┌────────
-- pv_equiv track=rewrite | github.com/Lukasz1928/NLP | lab9/src/frequencies.py | merge_freqs
-- ===== SOURCE A (Python) =====
-- def merge_freqs(d1, d2):
--     s1 = {k: v for (k, v) in d1}
--     s2 = {k: v for (k, v) in d2}
--     s12 = {k: 0 for k in list(s1.keys()) + list(s2.keys())}
--     for k, v in d1:
--         s12[k] += v
--     for k, v in d2:
--         s12[k] += v
--     return [(k, v) for k, v in s12.items()]
-- ===== SOURCE B (Python) =====
-- def merge_freqs(d1, d2):
--     pairs = d1 + d2
--     keys = []
--     for k, _ in pairs:
--         if k not in keys:
--             keys.append(k)
--     return [(k, sum(v for k2, v in pairs if k2 == k)) for k in keys]
-- ===== Notes on version B (the rewrite author's own statement) =====
-- stated objective: alternative
-- what changed: Replaces A's dict-based three-pass accumulation (two throwaway key dicts, zero-init pass, two += passes) with a dict-free nested-scan: dedup keys in first-appearance order over d1+d2, then compute each key's total by summing its matches in one comprehension scan; correct because a key's merged count is exactly the sum of all its occurrences and the output order is first appearance.
import Mathlib
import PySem

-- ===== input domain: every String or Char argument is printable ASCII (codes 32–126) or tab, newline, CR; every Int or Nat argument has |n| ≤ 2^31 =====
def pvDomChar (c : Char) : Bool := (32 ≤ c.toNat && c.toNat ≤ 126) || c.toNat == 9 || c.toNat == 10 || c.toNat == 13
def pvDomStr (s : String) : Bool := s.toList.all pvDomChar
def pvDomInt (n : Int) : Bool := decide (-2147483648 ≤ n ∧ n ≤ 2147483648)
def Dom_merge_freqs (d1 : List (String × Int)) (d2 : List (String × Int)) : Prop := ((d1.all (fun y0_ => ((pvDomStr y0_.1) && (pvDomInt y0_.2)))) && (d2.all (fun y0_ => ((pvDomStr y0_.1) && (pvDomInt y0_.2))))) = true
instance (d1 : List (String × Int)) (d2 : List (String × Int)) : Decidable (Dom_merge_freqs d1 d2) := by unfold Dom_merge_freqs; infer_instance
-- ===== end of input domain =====

-- B replaces A's dict-based three-pass accumulation with a dict-free nested scan: dedup keys in first-appearance order, then one summing scan per key (objective: alternative).


-- ===== PORT A =====
def merge_freqs (d1 : List (String × Int)) (d2 : List (String × Int)) : List (String × Int) :=
  -- s1 = {k: v for (k, v) in d1};  s2 = {k: v for (k, v) in d2}
  let s1 : PySem.Dict String Int := d1.foldl (fun d p => d.insert p.1 p.2) PySem.Dict.empty
  let s2 : PySem.Dict String Int := d2.foldl (fun d p => d.insert p.1 p.2) PySem.Dict.empty
  -- s12 = {k: 0 for k in list(s1.keys()) + list(s2.keys())}
  let s12 : PySem.Dict String Int := (s1.keys ++ s2.keys).foldl (fun d k => d.insert k 0) PySem.Dict.empty
  -- for k, v in d1: s12[k] += v   (the key is always present, so 'modify' is exact here)
  let s12a := d1.foldl (fun d p => d.modify p.1 0 (· + p.2)) s12
  -- for k, v in d2: s12[k] += v
  let s12b := d2.foldl (fun d p => d.modify p.1 0 (· + p.2)) s12a
  -- [(k, v) for k, v in s12.items()]
  s12b.items

-- ===== PORT B =====
def merge_freqs_alt (d1 : List (String × Int)) (d2 : List (String × Int)) : List (String × Int) :=
  -- pairs = d1 + d2
  let pairs := d1 ++ d2
  -- keys = []; for k, _ in pairs: if k not in keys: keys.append(k)
  let keys : List String := pairs.foldl (fun acc p => if acc.contains p.1 then acc else acc ++ [p.1]) []
  -- [(k, sum(v for k2, v in pairs if k2 == k)) for k in keys]
  keys.map (fun k => (k, ((pairs.filter (fun p => p.1 == k)).map (·.2)).sum))

-- ===== PRECONDITION & SPEC =====
def Spec_merge_freqs (d1 : List (String × Int)) (d2 : List (String × Int)) (out : List (String × Int)) : Prop := out = merge_freqs_alt d1 d2
instance (d1 : List (String × Int)) (d2 : List (String × Int)) (out : List (String × Int)) : Decidable (Spec_merge_freqs d1 d2 out) := by unfold Spec_merge_freqs; infer_instance

-- ===== CLAIM (what is proved, stated in full; the proofs are below) =====
def Claim_equal_merge_freqs : Prop := ∀ (d1 : List (String × Int)) (d2 : List (String × Int)), Dom_merge_freqs d1 d2 → Spec_merge_freqs d1 d2 (merge_freqs d1 d2)

-- ===== LEMMAS AND PROOFS =====

-- B's membership-append loop is the standard first-occurrence dedup (PySem.Set.ofList)
theorem foldl_append_if_eq_add (pairs : List (String × Int)) (s : List String) :
    pairs.foldl (fun acc p => if acc.contains p.1 then acc else acc ++ [p.1]) s
      = (pairs.map Prod.fst).foldl PySem.Set.add s := by
  induction pairs generalizing s with
  | nil => rfl
  | cons p t ih =>
    rw [List.foldl_cons, List.map_cons, List.foldl_cons, ih]
    congr 1

theorem ofList_append_eq_update (a b : List String) :
    PySem.Set.ofList (a ++ b) = PySem.Set.update (PySem.Set.ofList a) b := by
  rw [PySem.Set.ofList_eq_foldl, List.foldl_append, ← PySem.Set.ofList_eq_foldl]
  rfl

theorem getD_foldl_modify_addv (l : List (String × Int)) (d : PySem.Dict String Int) (k : String) :
    (l.foldl (fun d p => d.modify p.1 0 (· + p.2)) d).getD k 0
      = d.getD k 0 + (((l.filter (fun p => p.1 == k)).map (·.2)).sum) := by
  induction l generalizing d with
  | nil => simp only [List.foldl_nil, List.filter_nil, List.map_nil, List.sum_nil, add_zero]
  | cons p t ih =>
    rw [List.foldl_cons, ih, PySem.Dict.getD_modify, List.filter_cons]
    by_cases h : p.1 = k
    · rw [if_pos h.symm, if_pos (by exact beq_iff_eq.2 h), List.map_cons, List.sum_cons, h]
      ring
    · rw [if_neg (fun hk => h hk.symm), if_neg (by simpa using h)]

theorem getD_foldl_insert_zero (ks : List String) (d : PySem.Dict String Int) (x : String)
    (h : d.getD x 0 = 0) :
    (ks.foldl (fun d k => d.insert k 0) d).getD x 0 = 0 := by
  induction ks generalizing d with
  | nil => exact h
  | cons k t ih =>
    refine ih _ ?_
    rw [PySem.Dict.getD_insert]
    by_cases hx : x = k
    · rw [if_pos hx]
    · rw [if_neg hx]; exact h

theorem update_ofList_right (s : PySem.Set String) (xs : List String) :
    PySem.Set.update s (PySem.Set.ofList xs) = PySem.Set.update s xs := by
  rw [PySem.Set.update_eq_append_filter, PySem.Set.update_eq_append_filter,
    PySem.Set.ofList_ofList]

theorem update_self_of_subset (s : PySem.Set String) (xs : List String)
    (h : ∀ x ∈ xs, x ∈ s) :
    PySem.Set.update s xs = s := by
  rw [PySem.Set.update_eq_append_filter]
  have hfil : List.filter (fun y => !(PySem.Set.contains s y)) (PySem.Set.ofList xs) = [] := by
    rw [List.filter_eq_nil_iff]
    intro a ha
    have hm : a ∈ s := h a ((PySem.Set.mem_ofList xs a).1 ha)
    simpa using hm
  rw [hfil, List.append_nil]

theorem items_AB (d1 d2 : List (String × Int)) :
    merge_freqs d1 d2 = merge_freqs_alt d1 d2 := by
  unfold merge_freqs merge_freqs_alt
  simp only []
  set s1 : PySem.Dict String Int := d1.foldl (fun d p => d.insert p.1 p.2) PySem.Dict.empty with hs1
  set s2 : PySem.Dict String Int := d2.foldl (fun d p => d.insert p.1 p.2) PySem.Dict.empty with hs2
  set s12 : PySem.Dict String Int := (s1.keys ++ s2.keys).foldl (fun d k => d.insert k 0) PySem.Dict.empty with hs12
  set A : PySem.Dict String Int := d2.foldl (fun d p => d.modify p.1 0 (· + p.2)) (d1.foldl (fun d p => d.modify p.1 0 (· + p.2)) s12) with hA
  -- key lists
  have hk1 : s1.keys = PySem.Set.ofList (d1.map Prod.fst) := by
    rw [hs1, PySem.Dict.keys_foldl_insert_key (key := Prod.fst) (f := fun d p => p.2),
      PySem.Dict.keys_empty, PySem.Set.update_nil_left]
  have hk2 : s2.keys = PySem.Set.ofList (d2.map Prod.fst) := by
    rw [hs2, PySem.Dict.keys_foldl_insert_key (key := Prod.fst) (f := fun d p => p.2),
      PySem.Dict.keys_empty, PySem.Set.update_nil_left]
  have hk12 : s12.keys = PySem.Set.ofList ((d1 ++ d2).map Prod.fst) := by
    rw [hs12, PySem.Dict.keys_foldl_insert (f := fun d k => 0),
      PySem.Dict.keys_empty, PySem.Set.update_nil_left, hk1, hk2,
      PySem.Set.ofList_append, PySem.Set.ofList_ofList, update_ofList_right,
      List.map_append, ofList_append_eq_update]
  have hkA : A.keys = s12.keys := by
    rw [hA, PySem.Dict.keys_foldl_modify_key (key := Prod.fst) (f := fun d p => (· + p.2)),
      PySem.Dict.keys_foldl_modify_key (key := Prod.fst) (f := fun d p => (· + p.2))]
    have h1 : PySem.Set.update s12.keys (d1.map Prod.fst) = s12.keys := by
      refine update_self_of_subset _ _ (fun x hx => ?_)
      rw [hk12]
      exact (PySem.Set.mem_ofList _ x).2 (by rw [List.map_append]; exact List.mem_append_left _ hx)
    have h2 : PySem.Set.update s12.keys (d2.map Prod.fst) = s12.keys := by
      refine update_self_of_subset _ _ (fun x hx => ?_)
      rw [hk12]
      exact (PySem.Set.mem_ofList _ x).2 (by rw [List.map_append]; exact List.mem_append_right _ hx)
    rw [h1, h2]
  have hndA : A.keys.Nodup := by
    rw [hA]
    exact PySem.Dict.nodup_keys_foldl_modify_key _ _ _ _ _
      (PySem.Dict.nodup_keys_foldl_modify_key _ _ _ _ _
        (PySem.Dict.nodup_keys_foldl_insert _ _ _ PySem.Dict.nodup_keys_empty))
  -- values: A's accumulated count is the sum of all matching pairs in d1 ++ d2
  have hv : ∀ k, A.getD k 0 = (((d1 ++ d2).filter (fun p => p.1 == k)).map (·.2)).sum := by
    intro k
    have hz : s12.getD k 0 = 0 := by
      rw [hs12]
      exact getD_foldl_insert_zero _ _ _ (PySem.Dict.getD_empty _ _)
    rw [hA, getD_foldl_modify_addv, getD_foldl_modify_addv, hz, zero_add,
      List.filter_append, List.map_append, List.sum_append]
  -- conclude
  rw [PySem.Dict.items_eq_map_keys A hndA 0, hkA, hk12, foldl_append_if_eq_add,
    ← PySem.Set.ofList_eq_foldl]
  exact List.map_congr_left (fun k _ => by rw [hv k])

-- ===== VERDICT (by name: the statement is the Claim_ definition above) =====
theorem merge_freqs_spec : Claim_equal_merge_freqs := by
  intro d1 d2 _
  unfold Spec_merge_freqs
  exact items_AB d1 d2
└────────
Work to complete:
Filter the material for the word "only" and copy each matching line.

Reply to the exercise:
  | nil => simp only [List.foldl_nil, List.filter_nil, List.map_nil, List.sum_nil, add_zero]
  simp only []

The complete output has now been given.